Mostrando entradas con la etiqueta Santiago Carrillo. Mostrar todas las entradas
Mostrando entradas con la etiqueta Santiago Carrillo. Mostrar todas las entradas

La España que tantas veces fue derrotada, pero nunca vencida

 

La España tantas veces derrotada y nunca vencida

«Todos nuestros amigos y socios tienen crisis de similar envergadura, pero nosotros carecemos de la fortaleza de sus instituciones y de su largo poso democrático»

 
 

Sin duda, estamos atravesando en España los momentos más difíciles desde la Transición de los años 70 del siglo pasado. Desde los primeros pasos de aquel tiempo ilusionante hubo quienes lo combatieron con saña: la banda terrorista ETA, los partidarios de rupturas revolucionarias y aquellos que, aunque participaron en el proceso democratizador que culminó con la aprobación de la Constitución, no compartieron el espíritu de concordia y superación, esperando repartir el botín político. Pero esto importaba poco entonces, porque los grandes partidos del escenario político —la UCD, luego el PP, y el PSOE—, con la colaboración imprescindible del partido de Santiago Carrillo, garantizaron el éxito de aquella apuesta histórica.

Se produjo un salto en nuestra historia que se consolidó con gobiernos alternantes que modernizaron el país y nos situaron en el mundo en un papel relevante y merecido, tanto por nuestra historia como por nuestro esfuerzo y nuestro fiable compromiso con socios y amigos. Fue un tiempo en el que parecía que habíamos cerrado para siempre las viejas heridas y los peligros de un pasado cainita y fratricida. Sin embargo, olvidamos, como el resto de los países europeos, que el fantasma del pasado siempre puede regresar. Contradictoriamente, fustigamos a Fukuyama cuando afirmó que la historia había terminado, pero nos comportamos como si hubiéramos aceptado su tesis, creyendo que no podríamos volver a caer en los dramáticos errores del pasado. Pero la historia siguió su curso avasallador, recordándonos que siempre es posible regresar al pasado si no nos conjuramos para evitarlo.

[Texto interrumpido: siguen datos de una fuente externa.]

-- pv_equiv track=rewrite | github.com/kacpercwiertnia/algorithms_and_data_structures_course | algorytmy_dynamiczne_zachalnne/zbior_zadan/zad11k.py | kontenerowiec
-- ===== SOURCE A (Python) =====
-- def f(T, D, i, l, p):
-- 	if i == len(T):
-- 		return abs(l-p)
--
-- 	if D[i][l] != -1:
-- 		return D[i][l]
--
-- 	D[i][l] = min(f(T, D, i+1, l+T[i], p), f(T, D, i+1, l, p+T[i]))
-- 	return D[i][l]
--
-- def kontenerowiec(T):
-- 	n = len(T)
-- 	suma = 0
--
-- 	for x in T:
-- 		suma += x
--
-- 	D = [[ -1 for _ in range(suma) ] for _ in range(n) ]
--
-- 	res = f(T, D, 0, 0, 0)
--
-- 	return res
-- ===== SOURCE B (Python) =====
-- def kontenerowiec(T):
--     sums = {0}
--     for t in T:
--         sums |= {s + t for s in sums}
--     suma = sum(T)
--     return min(abs(suma - 2*s) for s in sums)
-- ===== Notes on version B (the rewrite author's own statement) =====
-- stated objective: faster
-- what changed: Replaces the top-down memoized recursion over an (item, left-load) table with a bottom-up reachable-sums set: fold over the items extending the set of achievable left-pile sums, then take the minimum of abs(suma - 2*s) over that set.
-- outside the precondition, e.g. on kontenerowiec([-1, 3]): A returns 2, B returns 2; on kontenerowiec([-2, 2, -1, 3]): A returns 2, B returns 0
import Mathlib
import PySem

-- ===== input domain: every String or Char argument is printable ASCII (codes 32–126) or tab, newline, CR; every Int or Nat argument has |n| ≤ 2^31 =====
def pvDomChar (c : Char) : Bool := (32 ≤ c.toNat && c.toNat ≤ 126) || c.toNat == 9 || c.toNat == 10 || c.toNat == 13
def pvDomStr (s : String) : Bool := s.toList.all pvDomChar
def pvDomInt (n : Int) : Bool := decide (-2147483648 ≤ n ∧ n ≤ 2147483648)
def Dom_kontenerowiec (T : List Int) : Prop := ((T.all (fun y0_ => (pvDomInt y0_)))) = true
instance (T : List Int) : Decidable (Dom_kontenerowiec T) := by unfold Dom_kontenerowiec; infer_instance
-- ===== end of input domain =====

-- B replaces A's top-down memoized (item, left-load) recursion with a bottom-up fold over a
-- set of reachable left-pile sums (faster: no n×suma table allocation, no recursion).


-- ===== PORT A =====
-- helper f(T, D, i, l, p): the memo table D is threaded explicitly; the fuel argument only
-- bounds the recursion depth (each call steps i -> i+1; kontenerowiec passes fuel = len T,
-- so inside Pre_ the fuel never runs out and the 0-fuel branch is unreachable).
def kontenerowiecF (T : List Int) : Nat → List (List Int) → Int → Int → Int → Int × List (List Int)
  | fuel, D, i, l, p =>
    if i = PySem.List.len T then (|l - p|, D)
    else
      match fuel with
      | 0 => (0, D)  -- unreachable under Pre_ (Python would have i = len(T) before fuel runs out)
      | fuel + 1 =>
        let cur := PySem.List.pyGetD (PySem.List.pyGetD D i []) l (-1)
        if cur ≠ -1 then (cur, D)
        else
          let r1 := kontenerowiecF T fuel D (i + 1) (l + PySem.List.pyGetD T i 0) p
          let r2 := kontenerowiecF T fuel r1.2 (i + 1) l (p + PySem.List.pyGetD T i 0)
          let v := min r1.1 r2.1
          let D3 := PySem.List.pySetD r2.2 i (PySem.List.pySetD (PySem.List.pyGetD r2.2 i []) l v)
          (v, D3)

def kontenerowiec (T : List Int) : Int :=
  let n := PySem.List.len T
  let suma := T.foldl (fun s x => s + x) 0
  let D := (PySem.List.pyRange 0 n 1).map (fun _ => (PySem.List.pyRange 0 suma 1).map (fun _ => (-1 : Int)))
  let res := kontenerowiecF T T.length D 0 0 0
  res.1

-- ===== PORT B =====
def kontenerowiec_alt (T : List Int) : Int :=
  let sums : PySem.Set Int := T.foldl (fun acc t => PySem.Set.union acc (PySem.Set.ofList (acc.map (fun s => s + t)))) (PySem.Set.ofList [0])
  let suma := T.sum
  (PySem.List.min? (sums.map (fun s => |suma - 2 * s|)) (fun x => x)).getD 0

-- ===== PRECONDITION & SPEC =====
-- Pre_ restricts to the task's natural domain (container loads): nonnegative weights whose
-- every nonempty suffix has positive sum (so no intermediate pile load leaves range(suma)).
-- Outside it A either raises IndexError (the memo column can reach suma or be negative with
-- an empty/short row) or reads memo cells through Python's negative-index wraparound, which
-- can return accidental values.
def Pre_kontenerowiec (T : List Int) : Prop := (∀ t ∈ T, 0 ≤ t) ∧ ∀ j < T.length, 0 < (T.drop j).sum
instance (T : List Int) : Decidable (Pre_kontenerowiec T) := by unfold Pre_kontenerowiec; infer_instance
def pvWitness_kontenerowiec : List Int := [3, 1, 2]

def Spec_kontenerowiec (T : List Int) (out : Int) : Prop := out = kontenerowiec_alt T
instance (T : List Int) (out : Int) : Decidable (Spec_kontenerowiec T out) := by unfold Spec_kontenerowiec; infer_instance

-- ===== CLAIM (what is proved, stated in full; the proofs are below) =====
def Claim_equal_kontenerowiec : Prop := ∀ (T : List Int), Dom_kontenerowiec T → Pre_kontenerowiec T → Spec_kontenerowiec T (kontenerowiec T)

-- ===== LEMMAS AND PROOFS =====

-- Pure (unmemoized) form of A's recursion, by structural recursion on the remaining items.
def gRec : List Int → Int → Int → Int
  | [], l, p => |l - p|
  | t :: r, l, p => min (gRec r (l + t) p) (gRec r l (p + t))

-- All subset sums of a list (with multiplicity; only membership matters below).
def subsetSums : List Int → List Int
  | [] => [0]
  | t :: r => subsetSums r ++ (subsetSums r).map (fun s => s + t)

lemma zero_mem_subsetSums (xs : List Int) : (0 : Int) ∈ subsetSums xs := by
  induction xs with
  | nil => simp [subsetSums]
  | cons t r ih => simp [subsetSums]; left; exact ih

lemma gRec_nonneg (xs : List Int) : ∀ l p, 0 ≤ gRec xs l p := by
  induction xs with
  | nil => intro l p; simp [gRec, abs_nonneg]
  | cons t r ih => intro l p; simp [gRec]; exact ⟨ih _ _, ih _ _⟩

lemma gRec_min (xs : List Int) : ∀ l p,
    (∃ s ∈ subsetSums xs, gRec xs l p = |l - p + 2 * s - xs.sum|) ∧
    (∀ s ∈ subsetSums xs, gRec xs l p ≤ |l - p + 2 * s - xs.sum|) := by
  induction xs with
  | nil =>
    intro l p
    constructor
    · exact ⟨0, by simp [subsetSums], by simp [gRec]⟩
    · intro s hs; simp [subsetSums] at hs; simp [gRec, hs]
  | cons t r ih =>
    intro l p
    obtain ⟨⟨s1, hs1, he1⟩, hb1⟩ := ih (l + t) p
    obtain ⟨⟨s2, hs2, he2⟩, hb2⟩ := ih l (p + t)
    constructor
    · rcases le_total (gRec r (l + t) p) (gRec r l (p + t)) with h | h
      · refine ⟨s1 + t, ?_, ?_⟩
        · simp only [subsetSums, List.mem_append, List.mem_map]
          right; exact ⟨s1, hs1, rfl⟩
        · have hg : gRec (t :: r) l p = gRec r (l + t) p := min_eq_left h
          rw [hg, he1, List.sum_cons]; congr 1; ring
      · refine ⟨s2, ?_, ?_⟩
        · simp only [subsetSums, List.mem_append]
          left; exact hs2
        · have hg : gRec (t :: r) l p = gRec r l (p + t) := min_eq_right h
          rw [hg, he2, List.sum_cons]; congr 1; ring
    · intro s hs
      simp only [subsetSums, List.mem_append, List.mem_map] at hs
      rcases hs with hs | ⟨s', hs', rfl⟩
      · have hle := hb2 s hs
        calc gRec (t :: r) l p ≤ gRec r l (p + t) := min_le_right _ _
          _ ≤ |l - (p + t) + 2 * s - r.sum| := hle
          _ = |l - p + 2 * s - (t :: r).sum| := by rw [List.sum_cons]; congr 1; ring
      · have hle := hb1 s' hs'
        calc gRec (t :: r) l p ≤ gRec r (l + t) p := min_le_left _ _
          _ ≤ |l + t - p + 2 * s' - r.sum| := hle
          _ = |l - p + 2 * (s' + t) - (t :: r).sum| := by rw [List.sum_cons]; congr 1; ring

-- B's fold: membership characterization.
lemma foldB_mem (T : List Int) : ∀ (acc : List Int) (x : Int),
    x ∈ T.foldl (fun acc t => PySem.Set.union acc (PySem.Set.ofList (acc.map (fun s => s + t)))) acc ↔
      ∃ a ∈ acc, ∃ s ∈ subsetSums T, x = a + s := by
  induction T with
  | nil => intro acc x; simp [subsetSums]
  | cons t r ih =>
    intro acc x
    rw [List.foldl_cons, ih]
    constructor
    · rintro ⟨a, ha, s, hs, rfl⟩
      rw [PySem.Set.mem_union] at ha
      rcases ha with ha | ha
      · refine ⟨a, ha, s, ?_, rfl⟩
        simp only [subsetSums, List.mem_append]; left; exact hs
      · rw [PySem.Set.mem_ofList, List.mem_map] at ha
        obtain ⟨a', ha', rfl⟩ := ha
        refine ⟨a', ha', s + t, ?_, by ring⟩
        simp only [subsetSums, List.mem_append, List.mem_map]
        right; exact ⟨s, hs, rfl⟩
    · rintro ⟨a, ha, s, hs, rfl⟩
      simp only [subsetSums, List.mem_append, List.mem_map] at hs
      rcases hs with hs | ⟨s', hs', rfl⟩
      · exact ⟨a, by rw [PySem.Set.mem_union]; left; exact ha, s, hs, rfl⟩
      · refine ⟨a + t, ?_, s', hs', by ring⟩
        rw [PySem.Set.mem_union]; right
        rw [PySem.Set.mem_ofList, List.mem_map]; exact ⟨a, ha, rfl⟩

-- B computes gRec T 0 0.
lemma alt_eq_gRec (T : List Int) : kontenerowiec_alt T = gRec T 0 0 := by
  unfold kontenerowiec_alt
  have hmem : ∀ x, x ∈ T.foldl (fun acc t => PySem.Set.union acc (PySem.Set.ofList (acc.map (fun s => s + t)))) (PySem.Set.ofList [0]) ↔ x ∈ subsetSums T := by
    intro x
    rw [foldB_mem]
    constructor
    · rintro ⟨a, ha, s, hs, rfl⟩
      simp [PySem.Set.ofList] at ha
      subst ha; simpa using hs
    · intro hx; exact ⟨0, by simp [PySem.Set.ofList], x, hx, by ring⟩
  set L := T.foldl (fun acc t => PySem.Set.union acc (PySem.Set.ofList (acc.map (fun s => s + t)))) (PySem.Set.ofList [0]) with hL
  have hne : L.map (fun s => |T.sum - 2 * s|) ≠ [] := by
    have : (0 : Int) ∈ L := (hmem 0).mpr (zero_mem_subsetSums T)
    intro h
    rcases L with _ | _
    · simp at this
    · simp at h
  have hsome : PySem.List.min? (L.map (fun s => |T.sum - 2 * s|)) (fun x : Int => x) ≠ none := by
    intro h; exact hne ((PySem.List.min?_eq_none_iff _ _).mp h)
  obtain ⟨m, hm⟩ := Option.ne_none_iff_exists'.mp hsome
  show (PySem.List.min? (L.map (fun s => |T.sum - 2 * s|)) (fun x => x)).getD 0 = gRec T 0 0
  rw [hm]
  simp only [Option.getD_some]
  obtain ⟨⟨s0, hs0, he0⟩, hb0⟩ := gRec_min T 0 0
  have hmmem := PySem.List.min?_mem hm
  have hmmin := PySem.List.min?_isMin hm
  rw [List.mem_map] at hmmem
  obtain ⟨sm, hsm, rfl⟩ := hmmem
  have h1 : gRec T 0 0 ≤ |T.sum - 2 * sm| := by
    have := hb0 sm ((hmem sm).mp hsm)
    calc gRec T 0 0 ≤ |0 - 0 + 2 * sm - T.sum| := this
      _ = |T.sum - 2 * sm| := by rw [← abs_neg]; ring_nf
  have h2 : |T.sum - 2 * sm| ≤ gRec T 0 0 := by
    have hmem0 : |T.sum - 2 * s0| ∈ L.map (fun s => |T.sum - 2 * s|) :=
      List.mem_map.mpr ⟨s0, (hmem s0).mpr hs0, rfl⟩
    have := hmmin _ hmem0
    calc |T.sum - 2 * sm| ≤ |T.sum - 2 * s0| := this
      _ = gRec T 0 0 := by rw [he0, ← abs_neg]; ring_nf
  omega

Surgieron, se consolidaron y se hicieron mayoritarios fenómenos políticos radicales porque un pensamiento débil se adueñó de los partidos políticos tradicionales, que se negaron a enfrentar los nuevos retos de la globalización tecnológica y económica. Los españoles no estamos solos en esta crisis, pero sí somos más débiles. Todos nuestros amigos y socios tienen crisis de similar envergadura, pero nosotros carecemos de la fortaleza de sus instituciones y de su largo poso democrático. Por el contrario, nuestras instituciones son recientes, frágiles y muy discutidas por una parte importante de la clase política, decidida a volver al pasado, imponiendo su verdad subjetiva y olvidando que una democracia fuerte necesita concordia y, como diría un apesadumbrado Azaña, «un asenso común».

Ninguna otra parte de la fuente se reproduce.